In sum, we find that Coral Ridge has not adequately alleged a state law defamation claim and that its proposed interpretation of Title II would violate the First Amendment. Accordingly, we affirm the district court‘s dismissal of Coral Ridge‘s complaint.
AFFIRMED.
Notes
Coral Ridge Ministries Media, Inc. v. Amazon.com, Inc., 406 F. Supp. 3d 1258, 1303 (M.D. Ala. 2019).By way of comparison, assume that a closely held fast-food restaurant chain, whose owners are Christian and object to homosexuality based on their religious beliefs, initiates a “charity match” program.
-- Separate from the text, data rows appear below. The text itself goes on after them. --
-- pv_equiv track=rewrite | github.com/Dohyun-Kimm/TIL | Python/BOJ_2578.py | col_search
-- ===== SOURCE A (Python) =====
-- def col_search(c_mat):
--     col_bingo = 0
--     for c in range(len(c_mat)):
--         col_cnt = 0
--         for cr in range(len(c_mat)):
--             # 만약 빙고판에 -1이 적혀있다면 호명된 번호의 위치임으로 카운트해줌
--             if c_mat[cr][c] == -1:
--                 col_cnt += 1
--         # 한 열이 전부다 호명된것이라면 카운트는 5가 되어야한다.
--         # 빙고하나가 완성 되었다는 의미
--         if col_cnt == 5:
--             col_bingo += 1
--     # 빙고의 수르 반환.
--     return col_bingo
-- ===== SOURCE B (Python) =====
-- def col_search(c_mat):
--     # Build a per-column count table in one row-major pass, then count columns with 5 marks.
--     n = len(c_mat)
--     counts = [0] * n
--     for r in range(n):
--         row = c_mat[r]
--         counts = [cnt + (row[c] == -1) for c, cnt in enumerate(counts)]
--     return sum(1 for x in counts if x == 5)
-- ===== Notes on version B (the rewrite author's own statement) =====
-- stated objective: alternative
-- what changed: Replaces the column-by-column rescan (inner loop over rows per column) with a single row-major pass that builds a per-column count table, followed by a separate scan counting columns whose count equals 5.
import Mathlib
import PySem

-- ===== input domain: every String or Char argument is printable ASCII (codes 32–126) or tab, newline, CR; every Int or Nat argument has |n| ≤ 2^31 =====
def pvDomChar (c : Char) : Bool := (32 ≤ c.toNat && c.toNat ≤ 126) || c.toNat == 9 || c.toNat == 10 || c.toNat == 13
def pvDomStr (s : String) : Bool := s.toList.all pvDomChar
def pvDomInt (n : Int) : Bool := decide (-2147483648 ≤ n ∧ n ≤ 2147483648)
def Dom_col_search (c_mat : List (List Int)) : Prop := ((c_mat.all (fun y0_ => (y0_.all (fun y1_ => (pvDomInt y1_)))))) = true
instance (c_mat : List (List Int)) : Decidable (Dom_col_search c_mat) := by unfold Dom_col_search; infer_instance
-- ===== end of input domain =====

-- B builds a per-column count table in one row-major pass then scans it, instead of A's
-- column-by-column rescan; same O(n^2) cost ("alternative" decomposition), equal return value.


-- ===== PORT A =====
def col_search (c_mat : List (List Int)) : Int :=
  let n : Int := (c_mat.length : Int)
  (PySem.List.pyRange 0 n 1).foldl (fun col_bingo c =>
    let col_cnt := (PySem.List.pyRange 0 n 1).foldl (fun col_cnt cr =>
      if PySem.List.pyGetD (PySem.List.pyGetD c_mat cr []) c 0 == -1 then col_cnt + 1 else col_cnt) (0 : Int)
    if col_cnt == 5 then col_bingo + 1 else col_bingo) 0

-- ===== PORT B =====
def col_search_alt (c_mat : List (List Int)) : Int :=
  let n := c_mat.length
  let counts0 : List Int := List.replicate n 0
  let counts := (PySem.List.pyRange 0 (n : Int) 1).foldl (fun counts r =>
    let row := PySem.List.pyGetD c_mat r []
    (PySem.List.enumerate counts).map (fun p =>
      p.2 + (if PySem.List.pyGetD row p.1 0 == -1 then 1 else 0))) counts0
  counts.foldl (fun s x => if x == 5 then s + 1 else s) 0

-- ===== PRECONDITION & SPEC =====
-- Pre_ excludes exactly the inputs where Python A raises IndexError: a row shorter than the
-- number of rows (the column index runs over range(len(c_mat))).
def Pre_col_search (c_mat : List (List Int)) : Prop :=
  (c_mat.all (fun row => Nat.ble c_mat.length row.length)) = true
instance (c_mat : List (List Int)) : Decidable (Pre_col_search c_mat) := by unfold Pre_col_search; infer_instance

def pvWitness_col_search : List (List Int) := [[-1, -1], [-1, 0]]

def Spec_col_search (c_mat : List (List Int)) (out : Int) : Prop := out = col_search_alt c_mat
instance (c_mat : List (List Int)) (out : Int) : Decidable (Spec_col_search c_mat out) := by unfold Spec_col_search; infer_instance

-- ===== CLAIM (what is proved, stated in full; the proofs are below) =====
def Claim_equal_col_search : Prop := ∀ (c_mat : List (List Int)), Dom_col_search c_mat → Pre_col_search c_mat → Spec_col_search c_mat (col_search c_mat)

-- ===== LEMMAS AND PROOFS =====

-- mark indicator: 1 iff c_mat[r][c] == -1 (via the total pyGetD both ports use)
def pvInd (c_mat : List (List Int)) (r c : Int) : Int :=
  if PySem.List.pyGetD (PySem.List.pyGetD c_mat r []) c 0 == -1 then 1 else 0

lemma enum_map_range (h : Nat → Int) (n : Nat) :
    PySem.List.enumerate ((List.range n).map h) 0
      = (List.range n).map (fun i : Nat => ((i : Int), h i)) := by
  apply List.ext_getElem
  · simp [PySem.List.length_enumerate]
  · intro k h1 h2
    simp [PySem.List.getElem_enumerate]

-- the table built by B's row loop is the per-column count map
lemma tbl (m : List (List Int)) (rs : List Int) (n : Nat) (h : Nat → Int) :
    rs.foldl (fun counts r =>
        (PySem.List.enumerate counts).map (fun p => p.2 + pvInd m r p.1))
      ((List.range n).map h)
      = (List.range n).map (fun i : Nat => h i + (rs.map (fun r => pvInd m r (i : Int))).sum) := by
  induction rs generalizing h with
  | nil => simp
  | cons r rs ih =>
      simp only [List.foldl_cons, enum_map_range, List.map_map]
      have : ((fun p : Int × Int => p.2 + pvInd m r p.1) ∘ fun i : Nat => ((i : Int), h i))
          = fun i : Nat => h i + pvInd m r (i : Int) := rfl
      rw [this, ih]
      refine List.map_congr_left (fun i _ => ?_)
      simp [add_assoc]

-- per-column count of -1 marks over all rows
def pvColCnt (m : List (List Int)) (c : Nat) : Int :=
  ((List.range m.length).map (fun r : Nat => pvInd m (r : Int) (c : Int))).sum

lemma range_cast (n : Nat) :
    PySem.List.pyRange 0 (n : Int) 1 = (List.range n).map (fun k : Nat => (k : Int)) := by
  simp [PySem.List.pyRange_one]

lemma inner_eq (m : List (List Int)) (c : Int) :
    (List.range m.length).foldl (fun cnt (r : Nat) =>
        if PySem.List.pyGetD (PySem.List.pyGetD m (r : Int) []) c 0 == -1 then cnt + 1 else cnt) 0
      = ((List.range m.length).map (fun r : Nat => pvInd m (r : Int) c)).sum := by
  have hstep : (fun (cnt : Int) (r : Nat) =>
      if PySem.List.pyGetD (PySem.List.pyGetD m (r : Int) []) c 0 == -1 then cnt + 1 else cnt)
      = fun (cnt : Int) (r : Nat) => cnt + pvInd m (r : Int) c := by
    funext cnt r
    unfold pvInd
    split <;> simp
  rw [hstep, PySem.List.foldl_add]
  simp

lemma A_char (m : List (List Int)) :
    col_search m
      = (List.range m.length).foldl (fun b c => if pvColCnt m c == 5 then b + 1 else b) 0 := by
  unfold col_search
  simp only [range_cast, List.foldl_map]
  congr 1
  funext b c
  exact congrArg (fun v : Int => if v == 5 then b + 1 else b) (inner_eq m (c : Int))


lemma B_char (m : List (List Int)) :
    col_search_alt m
      = ((List.range m.length).map (fun c : Nat => pvColCnt m c)).foldl
          (fun s x => if x == 5 then s + 1 else s) 0 := by
  show (((PySem.List.pyRange 0 ((m.length : Nat) : Int) 1).foldl (fun counts r =>
      (PySem.List.enumerate counts).map (fun p => p.2 + pvInd m r p.1))
      (List.replicate m.length 0)).foldl (fun s x => if x == 5 then s + 1 else s) 0) = _
  rw [show (List.replicate m.length (0 : Int))
        = (List.range m.length).map (fun _ : Nat => (0 : Int)) from by simp, tbl]
  congr 1
  refine List.map_congr_left fun i _ => ?_
  rw [range_cast, List.map_map]
  simp only [pvColCnt, zero_add]
  rfl

theorem col_search_spec : Claim_equal_col_search := by
  intro c_mat _ _
  unfold Spec_col_search
  rw [A_char, B_char, List.foldl_map]
-- MAIN: for one rule (patterns o and O with the concrete non-interference conditions),
-- replacing o then O sequentially equals the single dual scan
theorem pvMain (o n O N : List Char) (_ho : o ≠ []) (hO : O ≠ [])
    (C1 : ∀ j, j < O.length → ¬ (o <+: O.drop j) ∧ ¬ (O.drop j <+: o))
    (C2 : ∀ j, j < n.length → ¬ (O <+: n.drop j) ∧ ¬ (n.drop j <+: O))
    (C4 : ∀ k, k < O.length → ¬ (O.drop k <+: n) ∧ ¬ (n <+: O.drop k)) :
    ∀ (m : Nat) (t : List Char), t.length ≤ m →
      pvRep O N (pvRep o n t) = pvScan2 o n O N t := by
  intro m
  induction m with
  | zero =>
    intro t ht
    have : t = [] := List.eq_nil_of_length_eq_zero (Nat.le_zero.mp ht)
    subst this; simp [pvRep, pvScan2]
  | succ m ih =>
    intro t ht
    match t with
    | [] => simp [pvRep, pvScan2]
    | c :: rest =>
      have hlen : rest.length ≤ m := by simp at ht; omega
      by_cases hp : o.isPrefixOf (c :: rest)
      · -- o matches here: both sides emit n and continue after the match
        rw [pvRep]; simp only [hp, if_true]
        rw [pvScan2]; simp only [hp, if_true]
        have hpass : pvRep O N (n ++ pvRep o n (rest.drop (o.length - 1)))
            = n ++ pvRep O N (pvRep o n (rest.drop (o.length - 1))) := by
          apply pvPassThrough O N
          intro j hj hpre
          rcases pvPrefixAppendCases hpre with h | h
          · exact (C2 j hj).1 h
          · exact (C2 j hj).2 h
        rw [hpass, ih _ (by rw [List.length_drop]; omega)]
      · by_cases hPc : O.isPrefixOf (c :: rest)
        · -- O matches here (o does not): the o-pass walks over O untouched, the O-pass replaces it
          rw [pvScan2]; simp only [hp, Bool.false_eq_true, if_false, hPc, if_true]
          have hOpre : O <+: (c :: rest) := List.isPrefixOf_iff_prefix.mp hPc
          obtain ⟨u, hu⟩ := hOpre
          have hinner : pvRep o n (c :: rest) = O ++ pvRep o n u := by
            rw [← hu]
            apply pvPassThrough o n
            intro j hj hpre
            rcases pvPrefixAppendCases hpre with h | h
            · exact (C1 j hj).1 h
            · exact (C1 j hj).2 h
          rw [hinner, pvRepHead O N _ hO]
          have hulen : u.length ≤ m := by
            have : (c :: rest).length = O.length + u.length := by rw [← hu]; simp
            have hOl : 1 ≤ O.length := List.length_pos_of_ne_nil hO
            simp at ht this ⊢; omega
          rw [ih u hulen]
          have : rest.drop (O.length - 1) = u := by
            have h2 := congrArg (List.drop O.length) hu
            rw [List.drop_left] at h2
            rw [h2]
            cases O with
            | nil => exact absurd rfl hO
            | cons _ _ => simp
          rw [this]
        · -- neither matches here: both sides copy the char; O cannot newly match the replaced tail
          rw [pvRep]; simp only [hp, Bool.false_eq_true, if_false]
          rw [pvScan2]; simp only [hp, Bool.false_eq_true, if_false, hPc, if_false]
          rw [pvRep]
          have hnoOt : ¬ O <+: (c :: rest) := fun h => hPc (List.isPrefixOf_iff_prefix.mpr h)
          have hnoO : O.isPrefixOf (c :: pvRep o n rest) = false := by
            rw [Bool.eq_false_iff]
            intro hc
            exact pvNoNew o n O hO C4 c rest hnoOt (List.isPrefixOf_iff_prefix.mp hc)
          simp only [hnoO, Bool.false_eq_true, if_false]
          rw [ih rest hlen]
Under the program, consumers who purchase a certain number of sandwiches may donate up to $5.00 to the charity of their choice, subject to certain restrictions, and the corporation will match the donation. According to Coral Ridge‘s interpretation of Title II, the fast-food chain could be compelled—over their objection—to match donations to, for example, a church whose central mission is promoting the Christian acceptance of homosexuality; the Church of Satan; or any number of religious organizations whose purpose and activities run directly contrary to the business‘s deeply held convictions. Even though the consumer initiated the transaction that would ultimately lead to the business donating money, it is still the business‘s money being donated, and the business retains its say as to where it goes.